Stored items
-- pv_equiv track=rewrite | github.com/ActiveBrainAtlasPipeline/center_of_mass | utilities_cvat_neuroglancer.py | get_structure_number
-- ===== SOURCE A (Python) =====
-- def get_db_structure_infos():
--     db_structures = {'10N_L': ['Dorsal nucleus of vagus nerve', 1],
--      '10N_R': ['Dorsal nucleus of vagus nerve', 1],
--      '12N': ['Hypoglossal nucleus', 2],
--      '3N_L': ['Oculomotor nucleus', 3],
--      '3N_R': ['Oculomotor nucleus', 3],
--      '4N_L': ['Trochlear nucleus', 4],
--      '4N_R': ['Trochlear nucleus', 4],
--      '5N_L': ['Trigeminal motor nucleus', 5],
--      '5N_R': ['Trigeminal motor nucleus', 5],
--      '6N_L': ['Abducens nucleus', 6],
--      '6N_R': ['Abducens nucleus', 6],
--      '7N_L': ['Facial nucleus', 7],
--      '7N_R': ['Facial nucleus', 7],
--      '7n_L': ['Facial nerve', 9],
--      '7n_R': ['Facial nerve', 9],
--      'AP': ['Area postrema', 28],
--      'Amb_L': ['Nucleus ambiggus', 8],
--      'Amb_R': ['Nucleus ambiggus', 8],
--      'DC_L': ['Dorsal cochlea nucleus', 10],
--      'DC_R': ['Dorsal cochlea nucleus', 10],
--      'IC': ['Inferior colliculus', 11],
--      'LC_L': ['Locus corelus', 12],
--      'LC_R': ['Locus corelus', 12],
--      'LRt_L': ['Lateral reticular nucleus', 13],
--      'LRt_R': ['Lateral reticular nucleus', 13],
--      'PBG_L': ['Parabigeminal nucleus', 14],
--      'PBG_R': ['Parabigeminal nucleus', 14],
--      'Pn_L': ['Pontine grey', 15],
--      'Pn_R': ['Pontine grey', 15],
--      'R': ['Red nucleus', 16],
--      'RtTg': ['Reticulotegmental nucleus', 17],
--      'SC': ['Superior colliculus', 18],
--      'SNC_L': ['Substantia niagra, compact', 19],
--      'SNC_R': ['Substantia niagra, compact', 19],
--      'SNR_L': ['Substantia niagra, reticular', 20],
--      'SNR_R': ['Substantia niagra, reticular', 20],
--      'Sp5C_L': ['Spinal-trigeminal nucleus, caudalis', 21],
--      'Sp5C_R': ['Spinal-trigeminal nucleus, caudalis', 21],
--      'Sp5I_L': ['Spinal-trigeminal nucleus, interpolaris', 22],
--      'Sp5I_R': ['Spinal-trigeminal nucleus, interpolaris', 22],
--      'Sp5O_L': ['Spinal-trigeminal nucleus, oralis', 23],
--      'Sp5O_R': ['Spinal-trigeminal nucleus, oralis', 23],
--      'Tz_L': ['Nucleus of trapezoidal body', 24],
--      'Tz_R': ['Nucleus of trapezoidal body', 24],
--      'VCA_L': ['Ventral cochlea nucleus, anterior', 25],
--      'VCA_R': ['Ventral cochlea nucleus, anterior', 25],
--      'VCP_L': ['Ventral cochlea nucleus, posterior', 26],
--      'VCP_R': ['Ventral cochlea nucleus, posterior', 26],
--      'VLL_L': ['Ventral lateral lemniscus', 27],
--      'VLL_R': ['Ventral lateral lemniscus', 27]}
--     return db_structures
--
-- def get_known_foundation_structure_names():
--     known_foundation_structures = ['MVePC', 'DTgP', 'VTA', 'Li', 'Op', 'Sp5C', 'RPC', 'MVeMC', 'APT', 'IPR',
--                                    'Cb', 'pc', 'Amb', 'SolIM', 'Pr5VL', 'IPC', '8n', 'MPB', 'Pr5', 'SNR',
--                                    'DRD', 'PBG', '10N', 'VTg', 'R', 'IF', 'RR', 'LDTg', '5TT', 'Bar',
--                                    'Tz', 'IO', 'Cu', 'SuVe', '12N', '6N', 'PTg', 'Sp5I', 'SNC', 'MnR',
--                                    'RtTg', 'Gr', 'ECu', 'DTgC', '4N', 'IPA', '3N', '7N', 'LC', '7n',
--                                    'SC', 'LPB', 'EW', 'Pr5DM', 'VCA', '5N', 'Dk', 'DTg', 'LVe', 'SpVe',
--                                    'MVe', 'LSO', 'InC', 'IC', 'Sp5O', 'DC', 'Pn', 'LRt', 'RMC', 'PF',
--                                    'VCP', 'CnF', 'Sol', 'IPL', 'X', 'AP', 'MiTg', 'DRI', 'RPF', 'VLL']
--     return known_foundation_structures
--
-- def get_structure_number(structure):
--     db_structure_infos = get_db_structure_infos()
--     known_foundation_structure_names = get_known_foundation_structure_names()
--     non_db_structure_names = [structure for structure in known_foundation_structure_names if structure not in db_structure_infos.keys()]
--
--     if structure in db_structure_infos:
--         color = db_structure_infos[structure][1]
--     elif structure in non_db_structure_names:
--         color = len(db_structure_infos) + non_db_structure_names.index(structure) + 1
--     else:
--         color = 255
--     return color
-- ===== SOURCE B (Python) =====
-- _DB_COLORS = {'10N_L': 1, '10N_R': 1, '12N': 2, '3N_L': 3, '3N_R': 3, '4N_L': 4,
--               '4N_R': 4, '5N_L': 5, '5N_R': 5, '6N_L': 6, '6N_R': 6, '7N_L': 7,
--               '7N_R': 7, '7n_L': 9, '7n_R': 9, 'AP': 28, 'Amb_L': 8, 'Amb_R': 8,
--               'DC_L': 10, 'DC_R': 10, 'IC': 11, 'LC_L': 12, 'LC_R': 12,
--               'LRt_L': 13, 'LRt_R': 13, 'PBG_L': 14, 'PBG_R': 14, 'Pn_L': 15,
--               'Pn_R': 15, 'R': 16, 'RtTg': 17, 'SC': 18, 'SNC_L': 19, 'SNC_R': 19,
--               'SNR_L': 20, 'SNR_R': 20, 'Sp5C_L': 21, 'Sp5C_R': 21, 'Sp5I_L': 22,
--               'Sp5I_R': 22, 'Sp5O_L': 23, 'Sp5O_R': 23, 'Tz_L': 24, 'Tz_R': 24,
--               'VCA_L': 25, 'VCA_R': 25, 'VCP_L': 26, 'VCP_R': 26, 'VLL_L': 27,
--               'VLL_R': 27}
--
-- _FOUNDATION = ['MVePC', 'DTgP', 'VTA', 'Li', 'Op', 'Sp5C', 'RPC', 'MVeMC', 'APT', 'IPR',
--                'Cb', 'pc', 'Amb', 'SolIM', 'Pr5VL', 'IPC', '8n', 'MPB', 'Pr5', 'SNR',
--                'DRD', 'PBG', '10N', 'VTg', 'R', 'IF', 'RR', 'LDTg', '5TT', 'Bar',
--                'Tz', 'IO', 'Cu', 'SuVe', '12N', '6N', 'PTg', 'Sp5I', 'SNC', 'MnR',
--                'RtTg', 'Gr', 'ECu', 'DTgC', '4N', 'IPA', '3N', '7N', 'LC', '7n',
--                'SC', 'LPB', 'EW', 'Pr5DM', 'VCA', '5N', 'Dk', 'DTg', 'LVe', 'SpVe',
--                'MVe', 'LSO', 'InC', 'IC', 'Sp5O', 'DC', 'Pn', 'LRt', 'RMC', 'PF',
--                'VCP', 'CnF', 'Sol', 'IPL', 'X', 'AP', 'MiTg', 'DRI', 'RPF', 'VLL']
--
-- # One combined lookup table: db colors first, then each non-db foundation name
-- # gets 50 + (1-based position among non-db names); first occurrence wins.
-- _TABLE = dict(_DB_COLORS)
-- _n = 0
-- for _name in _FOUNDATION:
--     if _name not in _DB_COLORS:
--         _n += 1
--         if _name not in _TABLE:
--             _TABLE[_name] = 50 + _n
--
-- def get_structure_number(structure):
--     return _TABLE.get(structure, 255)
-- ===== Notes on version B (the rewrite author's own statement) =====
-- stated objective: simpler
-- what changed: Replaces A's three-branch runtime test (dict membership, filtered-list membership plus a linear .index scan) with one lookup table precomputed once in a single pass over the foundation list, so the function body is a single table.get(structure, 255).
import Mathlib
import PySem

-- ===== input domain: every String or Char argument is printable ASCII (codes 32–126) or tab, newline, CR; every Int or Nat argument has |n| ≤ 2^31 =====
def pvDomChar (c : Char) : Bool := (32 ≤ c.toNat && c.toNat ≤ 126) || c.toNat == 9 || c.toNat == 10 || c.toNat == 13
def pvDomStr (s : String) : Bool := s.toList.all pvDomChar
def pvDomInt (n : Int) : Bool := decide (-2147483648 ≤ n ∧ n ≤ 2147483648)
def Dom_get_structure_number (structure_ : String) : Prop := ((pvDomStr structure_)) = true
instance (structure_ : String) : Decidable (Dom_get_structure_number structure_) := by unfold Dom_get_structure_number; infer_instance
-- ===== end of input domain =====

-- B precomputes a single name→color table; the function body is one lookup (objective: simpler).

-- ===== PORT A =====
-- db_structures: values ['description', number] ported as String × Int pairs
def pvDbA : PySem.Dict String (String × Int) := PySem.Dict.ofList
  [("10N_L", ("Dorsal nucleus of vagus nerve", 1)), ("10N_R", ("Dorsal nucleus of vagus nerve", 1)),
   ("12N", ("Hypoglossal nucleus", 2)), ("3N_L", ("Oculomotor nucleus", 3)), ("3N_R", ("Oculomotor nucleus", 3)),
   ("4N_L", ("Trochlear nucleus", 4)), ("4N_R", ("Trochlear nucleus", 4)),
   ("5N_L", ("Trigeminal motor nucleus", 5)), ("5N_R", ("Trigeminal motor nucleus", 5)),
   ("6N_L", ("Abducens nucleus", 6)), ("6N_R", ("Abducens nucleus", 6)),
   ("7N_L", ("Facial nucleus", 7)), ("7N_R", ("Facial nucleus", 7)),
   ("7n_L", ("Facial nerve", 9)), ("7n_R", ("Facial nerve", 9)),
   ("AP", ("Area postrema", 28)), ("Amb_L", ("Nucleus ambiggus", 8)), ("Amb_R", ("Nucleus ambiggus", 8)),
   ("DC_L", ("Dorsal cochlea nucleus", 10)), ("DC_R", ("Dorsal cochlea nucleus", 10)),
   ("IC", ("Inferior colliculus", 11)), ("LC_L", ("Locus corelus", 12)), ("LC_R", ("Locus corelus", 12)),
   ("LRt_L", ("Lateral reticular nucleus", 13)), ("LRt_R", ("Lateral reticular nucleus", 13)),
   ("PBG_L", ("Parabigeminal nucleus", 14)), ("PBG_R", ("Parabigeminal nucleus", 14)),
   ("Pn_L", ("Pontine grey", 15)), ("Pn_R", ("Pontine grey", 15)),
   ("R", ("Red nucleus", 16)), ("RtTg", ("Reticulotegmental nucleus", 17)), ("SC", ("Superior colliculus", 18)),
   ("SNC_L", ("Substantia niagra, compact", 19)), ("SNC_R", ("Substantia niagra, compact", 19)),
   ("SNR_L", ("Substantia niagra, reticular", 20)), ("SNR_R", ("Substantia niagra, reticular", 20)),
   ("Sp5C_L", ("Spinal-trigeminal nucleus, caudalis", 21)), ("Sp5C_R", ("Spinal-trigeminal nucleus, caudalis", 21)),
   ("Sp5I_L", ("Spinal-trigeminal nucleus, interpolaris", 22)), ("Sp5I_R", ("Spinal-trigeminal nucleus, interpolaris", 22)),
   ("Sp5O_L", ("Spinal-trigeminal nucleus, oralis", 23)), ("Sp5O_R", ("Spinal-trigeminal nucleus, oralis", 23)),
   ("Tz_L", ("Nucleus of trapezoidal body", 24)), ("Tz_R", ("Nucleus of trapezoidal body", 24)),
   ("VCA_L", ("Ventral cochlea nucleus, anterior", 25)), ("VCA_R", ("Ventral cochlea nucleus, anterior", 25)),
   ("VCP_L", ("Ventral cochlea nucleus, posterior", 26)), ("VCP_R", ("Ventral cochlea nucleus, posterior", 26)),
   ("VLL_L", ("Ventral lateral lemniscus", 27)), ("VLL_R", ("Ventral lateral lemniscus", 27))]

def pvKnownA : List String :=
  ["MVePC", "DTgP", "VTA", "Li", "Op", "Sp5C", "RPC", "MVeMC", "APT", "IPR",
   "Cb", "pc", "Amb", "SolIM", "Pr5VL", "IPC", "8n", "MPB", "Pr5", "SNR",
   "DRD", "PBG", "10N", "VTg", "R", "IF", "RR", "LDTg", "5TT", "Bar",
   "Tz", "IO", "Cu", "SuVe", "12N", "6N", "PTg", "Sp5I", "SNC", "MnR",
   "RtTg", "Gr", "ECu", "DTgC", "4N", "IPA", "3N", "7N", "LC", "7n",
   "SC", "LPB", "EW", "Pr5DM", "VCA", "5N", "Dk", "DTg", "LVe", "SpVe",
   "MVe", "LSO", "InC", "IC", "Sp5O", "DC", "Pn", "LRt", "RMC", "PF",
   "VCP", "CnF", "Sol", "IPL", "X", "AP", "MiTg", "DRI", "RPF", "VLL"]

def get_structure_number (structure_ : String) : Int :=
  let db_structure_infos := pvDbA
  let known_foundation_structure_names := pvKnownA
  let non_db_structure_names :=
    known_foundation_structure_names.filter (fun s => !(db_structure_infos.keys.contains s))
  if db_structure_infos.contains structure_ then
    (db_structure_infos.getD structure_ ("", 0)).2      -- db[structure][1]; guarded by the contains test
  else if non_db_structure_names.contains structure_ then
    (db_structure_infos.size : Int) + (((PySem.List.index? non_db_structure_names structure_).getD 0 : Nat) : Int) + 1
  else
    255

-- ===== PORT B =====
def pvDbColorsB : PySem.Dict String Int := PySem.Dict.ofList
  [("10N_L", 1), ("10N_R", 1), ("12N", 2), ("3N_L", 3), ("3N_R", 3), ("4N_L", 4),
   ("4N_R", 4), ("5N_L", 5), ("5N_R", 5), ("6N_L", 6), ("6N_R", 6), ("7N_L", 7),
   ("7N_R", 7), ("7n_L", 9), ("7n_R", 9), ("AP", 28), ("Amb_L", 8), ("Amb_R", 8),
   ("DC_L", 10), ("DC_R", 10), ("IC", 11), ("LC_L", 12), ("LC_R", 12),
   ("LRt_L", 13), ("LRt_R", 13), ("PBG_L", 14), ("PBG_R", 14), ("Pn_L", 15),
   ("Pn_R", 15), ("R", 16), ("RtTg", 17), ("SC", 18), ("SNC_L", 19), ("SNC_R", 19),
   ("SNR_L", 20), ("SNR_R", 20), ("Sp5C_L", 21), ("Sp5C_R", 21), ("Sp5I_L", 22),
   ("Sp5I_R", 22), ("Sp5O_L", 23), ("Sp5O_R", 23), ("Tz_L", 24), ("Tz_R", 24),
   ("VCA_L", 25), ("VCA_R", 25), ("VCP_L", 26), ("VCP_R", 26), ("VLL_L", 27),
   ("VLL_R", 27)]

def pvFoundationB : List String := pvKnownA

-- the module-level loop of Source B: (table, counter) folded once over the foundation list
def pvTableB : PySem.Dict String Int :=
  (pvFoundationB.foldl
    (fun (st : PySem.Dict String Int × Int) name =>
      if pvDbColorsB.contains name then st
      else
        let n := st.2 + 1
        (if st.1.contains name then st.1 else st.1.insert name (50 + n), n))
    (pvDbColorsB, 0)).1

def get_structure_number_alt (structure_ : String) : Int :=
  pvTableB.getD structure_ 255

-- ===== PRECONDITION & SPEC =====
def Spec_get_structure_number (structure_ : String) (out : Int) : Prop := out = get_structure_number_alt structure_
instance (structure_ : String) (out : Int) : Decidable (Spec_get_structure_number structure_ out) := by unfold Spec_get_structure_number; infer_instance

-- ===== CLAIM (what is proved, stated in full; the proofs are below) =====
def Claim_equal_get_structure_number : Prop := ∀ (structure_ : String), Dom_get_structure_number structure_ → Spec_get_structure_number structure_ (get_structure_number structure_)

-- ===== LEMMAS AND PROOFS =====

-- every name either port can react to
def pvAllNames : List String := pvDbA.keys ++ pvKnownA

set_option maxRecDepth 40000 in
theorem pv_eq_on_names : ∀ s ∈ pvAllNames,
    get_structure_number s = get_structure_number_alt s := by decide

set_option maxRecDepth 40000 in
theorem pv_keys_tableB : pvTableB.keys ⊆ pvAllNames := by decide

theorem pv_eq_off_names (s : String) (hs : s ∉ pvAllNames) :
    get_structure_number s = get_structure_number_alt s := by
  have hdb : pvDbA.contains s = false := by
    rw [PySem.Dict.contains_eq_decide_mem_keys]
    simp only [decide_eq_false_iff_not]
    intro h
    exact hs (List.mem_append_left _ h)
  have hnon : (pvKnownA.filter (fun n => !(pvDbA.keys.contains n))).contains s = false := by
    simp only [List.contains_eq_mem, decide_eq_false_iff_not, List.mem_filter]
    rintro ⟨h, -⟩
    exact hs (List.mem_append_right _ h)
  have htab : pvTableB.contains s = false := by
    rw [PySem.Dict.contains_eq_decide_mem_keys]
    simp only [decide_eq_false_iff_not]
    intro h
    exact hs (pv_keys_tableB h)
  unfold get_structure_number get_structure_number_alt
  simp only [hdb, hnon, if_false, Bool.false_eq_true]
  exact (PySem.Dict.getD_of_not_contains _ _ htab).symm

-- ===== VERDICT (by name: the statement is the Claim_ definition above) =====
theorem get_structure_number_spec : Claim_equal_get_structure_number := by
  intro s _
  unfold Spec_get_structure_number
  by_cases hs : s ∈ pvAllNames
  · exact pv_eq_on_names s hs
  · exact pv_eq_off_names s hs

■ **EXERCISE GOAL**:
Starting at the line that has "def pvTableB : PySem.Dict" in the records above, restate word for word every line until the one that has "let n := st.2 + 1", and include that one as well.

■ **SOLUTION BELOW**:
def pvTableB : PySem.Dict String Int :=
  (pvFoundationB.foldl
    (fun (st : PySem.Dict String Int × Int) name =>
      if pvDbColorsB.contains name then st
      else
        let n := st.2 + 1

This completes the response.